Avec cette fiction accessible à tous (dès 12 ans), elle espère sensibiliser le public, « pour qu’on arrête de penser que ceux qui basculent vers Daech sont tous pauvres, sans argent et sans espoir social ». Assurant que tous les jeunes peuvent se faire embrigader, quels que soient leur milieu et leurs aspirations, elle cherche à donner aux amis et parents confrontés à la dérive d’un proche les clés indispensables pour le comprendre, et essayer de le sauver.
Dans votre récit, Camille découvre par hasard des thèses complotistes puis tombe, sur internet, sur des réseaux djihadistes. Comment passe-t-on d’un intérêt pour le complotisme à des contacts avec des réseaux djihadistes ?
Dounia Bouzar – La théorie complotiste est le point commun de tous les jeunes qui basculent. Le jeune qui s’y intéresse ressent des émotions anxiogènes, si bien qu’il n’a plus confiance en personne et a peur de tout le monde. Le complotisme permet aux rabatteurs de resserrer leur emprise sur le jeune, pour qu’il soit coupé de ses proches et ne parle plus qu’au groupe radical.
Le jeune est alors dans un monde paranoïaque, où il a l’impression que tous les adultes lui mentent, d’abord sur des choses insignifiantes comme les produits chimiques dans la nourriture, les médicaments ou les vaccins. Plus le jeune s’intéresse au complotisme, plus il découvre, de lien Youtube en lien Youtube, que ces mensonges seraient le fait de sociétés secrètes, comme les Illuminati. Ces sociétés, prétendument protégées par Israël, voudraient garder le pouvoir et la science pour elles.
Le jeune en voie de radicalisation a-t-il le sentiment d’être embrigadé ?
Non, aucune personne embrigadée ne se sent embrigadée. Au contraire, le jeune pense qu’il est “élu”, et qu’il voit des choses que les autres ne voient pas. Le jeune croit être libéré de l’endormissement et se sent plus libre que jamais. Il considère les autres comme des endoctrinés, embrigadés par des sociétés secrètes.

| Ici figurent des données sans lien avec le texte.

-- pv_equiv track=rewrite | github.com/iodike/ChronoKGE | chrono_kge/knowledge/chrono/timestamp.py | years_to_days
-- ===== SOURCE A (Python) =====
-- def years_to_days(years: int) -> int:
--     """"""
--     days = 0
--
--     for y in range(1, years + 1):
--         days += 365
--
--         if y % 400 == 0:
--             days += 1
--         elif y % 100 == 0:
--             continue
--         elif y % 4 == 0:
--             days += 1
--         else:
--             continue
--
--     return days
-- ===== SOURCE B (Python) =====
-- def years_to_days(years: int) -> int:
--     if years <= 0:
--         return 0
--     return 365 * years + years // 4 - years // 100 + years // 400
-- ===== Notes on version B (the rewrite author's own statement) =====
-- stated objective: faster
-- what changed: Replaced the per-year loop with the closed-form leap-day count 365*y + y//4 - y//100 + y//400 (0 for non-positive years).
import Mathlib
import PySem

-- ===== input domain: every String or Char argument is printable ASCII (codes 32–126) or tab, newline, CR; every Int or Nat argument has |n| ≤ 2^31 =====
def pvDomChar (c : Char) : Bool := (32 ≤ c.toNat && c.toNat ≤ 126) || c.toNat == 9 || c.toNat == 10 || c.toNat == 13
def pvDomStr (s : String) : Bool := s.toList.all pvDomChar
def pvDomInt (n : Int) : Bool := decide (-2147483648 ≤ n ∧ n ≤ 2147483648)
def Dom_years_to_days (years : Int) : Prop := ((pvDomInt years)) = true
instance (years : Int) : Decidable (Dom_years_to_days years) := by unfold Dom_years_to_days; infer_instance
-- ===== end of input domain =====

-- B replaces A's per-year loop with the closed-form leap count 365*y + y//4 - y//100 + y//400 (faster: O(1) vs O(n)).

-- ===== PORT A =====
-- loop body of A (the `for` body, in branch order)
def ytdStep (days y : Int) : Int :=
  let days := days + 365
  if PySem.Int.mod y 400 = 0 then days + 1
  else if PySem.Int.mod y 100 = 0 then days
  else if PySem.Int.mod y 4 = 0 then days + 1
  else days

-- the `for y in range(1, years+1)` loop as tail recursion over the same state (days, y)
def ytdGo : Nat → Int → Int → Int
  | 0, _, days => days
  | n + 1, y, days => ytdGo n (y + 1) (ytdStep days y)

def years_to_days (years : Int) : Int :=
  ytdGo ((years + 1) - 1).toNat 1 0

-- ===== PORT B =====
def years_to_days_alt (years : Int) : Int :=
  if years ≤ 0 then 0
  else 365 * years + PySem.Int.floordiv years 4
        - PySem.Int.floordiv years 100 + PySem.Int.floordiv years 400

-- ===== PRECONDITION & SPEC =====
def Spec_years_to_days (years : Int) (out : Int) : Prop := out = years_to_days_alt years
instance (years : Int) (out : Int) : Decidable (Spec_years_to_days years out) := by unfold Spec_years_to_days; infer_instance

-- ===== CLAIM (what is proved, stated in full; the proofs are below) =====
def Claim_equal_years_to_days : Prop := ∀ (years : Int), Dom_years_to_days years → Spec_years_to_days years (years_to_days years)

-- ===== LEMMAS AND PROOFS =====

theorem ytdGo_nat (n : Nat) :
    ytdGo n 1 0 =
      365 * (n : Int) + ((n / 4 : Nat) : Int) - ((n / 100 : Nat) : Int) + ((n / 400 : Nat) : Int) := by
  suffices h : ∀ (n : Nat) (days : Int),
      ytdGo n 1 days = days + 365 * (n : Int) + ((n / 4 : Nat) : Int)
        - ((n / 100 : Nat) : Int) + ((n / 400 : Nat) : Int) by
    simpa using h n 0
  -- peel the LAST iteration: ytdGo (n+1) 1 days = ytdStep (ytdGo n 1 days) (n+1)
  have peel : ∀ (n : Nat) (y days : Int),
      ytdGo (n + 1) y days = ytdStep (ytdGo n y days) (y + n) := by
    intro n
    induction n with
    | zero => intro y days; simp [ytdGo]
    | succ m ih =>
      intro y days
      show ytdGo (m + 1) (y + 1) (ytdStep days y) = _
      rw [ih (y + 1) (ytdStep days y)]
      simp [ytdGo]
      ring_nf
  intro n
  induction n with
  | zero => intro days; simp [ytdGo]
  | succ n ih =>
    intro days
    rw [peel n 1 days, ih days]
    have h400 : PySem.Int.mod ((1 : Int) + n) 400 = (((n + 1) % 400 : Nat) : Int) := by
      rw [add_comm (1 : Int) (n : Int)]
      have := PySem.Int.mod_natCast (n + 1) 400; push_cast at this ⊢; omega
    have h100 : PySem.Int.mod ((1 : Int) + n) 100 = (((n + 1) % 100 : Nat) : Int) := by
      rw [add_comm (1 : Int) (n : Int)]
      have := PySem.Int.mod_natCast (n + 1) 100; push_cast at this ⊢; omega
    have h4 : PySem.Int.mod ((1 : Int) + n) 4 = (((n + 1) % 4 : Nat) : Int) := by
      rw [add_comm (1 : Int) (n : Int)]
      have := PySem.Int.mod_natCast (n + 1) 4; push_cast at this ⊢; omega
    simp only [ytdStep, h400, h100, h4]
    split_ifs with a b c
    · push_cast at a ⊢; omega
    · push_cast at a b ⊢; omega
    · push_cast at a b c ⊢; omega
    · push_cast at a b c ⊢; omega

theorem years_to_days_eq (years : Int) : years_to_days years = years_to_days_alt years := by
  unfold years_to_days
  by_cases h : years ≤ 0
  · have : ((years + 1) - 1).toNat = 0 := by omega
    rw [this]
    simp [ytdGo, years_to_days_alt, h]
  · obtain ⟨n, rfl⟩ : ∃ n : Nat, years = (n : Int) := ⟨years.toNat, by omega⟩
    have : (((n : Int) + 1) - 1).toNat = n := by omega
    rw [this, ytdGo_nat]
    unfold years_to_days_alt
    rw [if_neg h]
    have d4 : PySem.Int.floordiv (n : Int) 4 = ((n / 4 : Nat) : Int) := PySem.Int.floordiv_natCast n 4
    have d100 : PySem.Int.floordiv (n : Int) 100 = ((n / 100 : Nat) : Int) := PySem.Int.floordiv_natCast n 100
    have d400 : PySem.Int.floordiv (n : Int) 400 = ((n / 400 : Nat) : Int) := PySem.Int.floordiv_natCast n 400
    push_cast at d4 d100 d400 ⊢
    omega

-- ===== VERDICT (by name: the statement is the Claim_ definition above) =====
theorem years_to_days_spec : Claim_equal_years_to_days := by
  intro years _
  exact years_to_days_eq years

Les rabatteurs évoquent-ils l’islamisme dès le début de l’embrigadement ?
Cela dépend si le jeune est musulman ou non. S’il est musulman, les rabatteurs se servent d’arguments théologiques assez vite, en lui montrant des versets du Coran enlevés de leur contexte. Mais s’il n’est pas musulman, les arguments théologiques arrivent dans un deuxième temps, une fois que le jeune est persuadé d’être élu. Les rabatteurs ont recours à l’islam au moment où il peut l’entendre. Souvent, les jeunes recrutés sont athées, ou alors, s’ils sont croyants, ne sont pas très pratiquants. D’après les statistiques, le musulman qui pratique l’islam et connaît le Coran est plutôt protégé.
Le moment venu, les rabatteurs assurent au jeune que la seule force capable de vaincre les sociétés secrètes est leur islam – pas celui de millions de musulmans depuis quatorze siècles. Le jeune veut alors fuir ce monde corrompu, avant de le rejeter et, pour certains, d’avoir une confrontation finale avec lui. Paradoxalement, plus l’embrigadé a peur du monde corrompu, plus il est violent et dangereux.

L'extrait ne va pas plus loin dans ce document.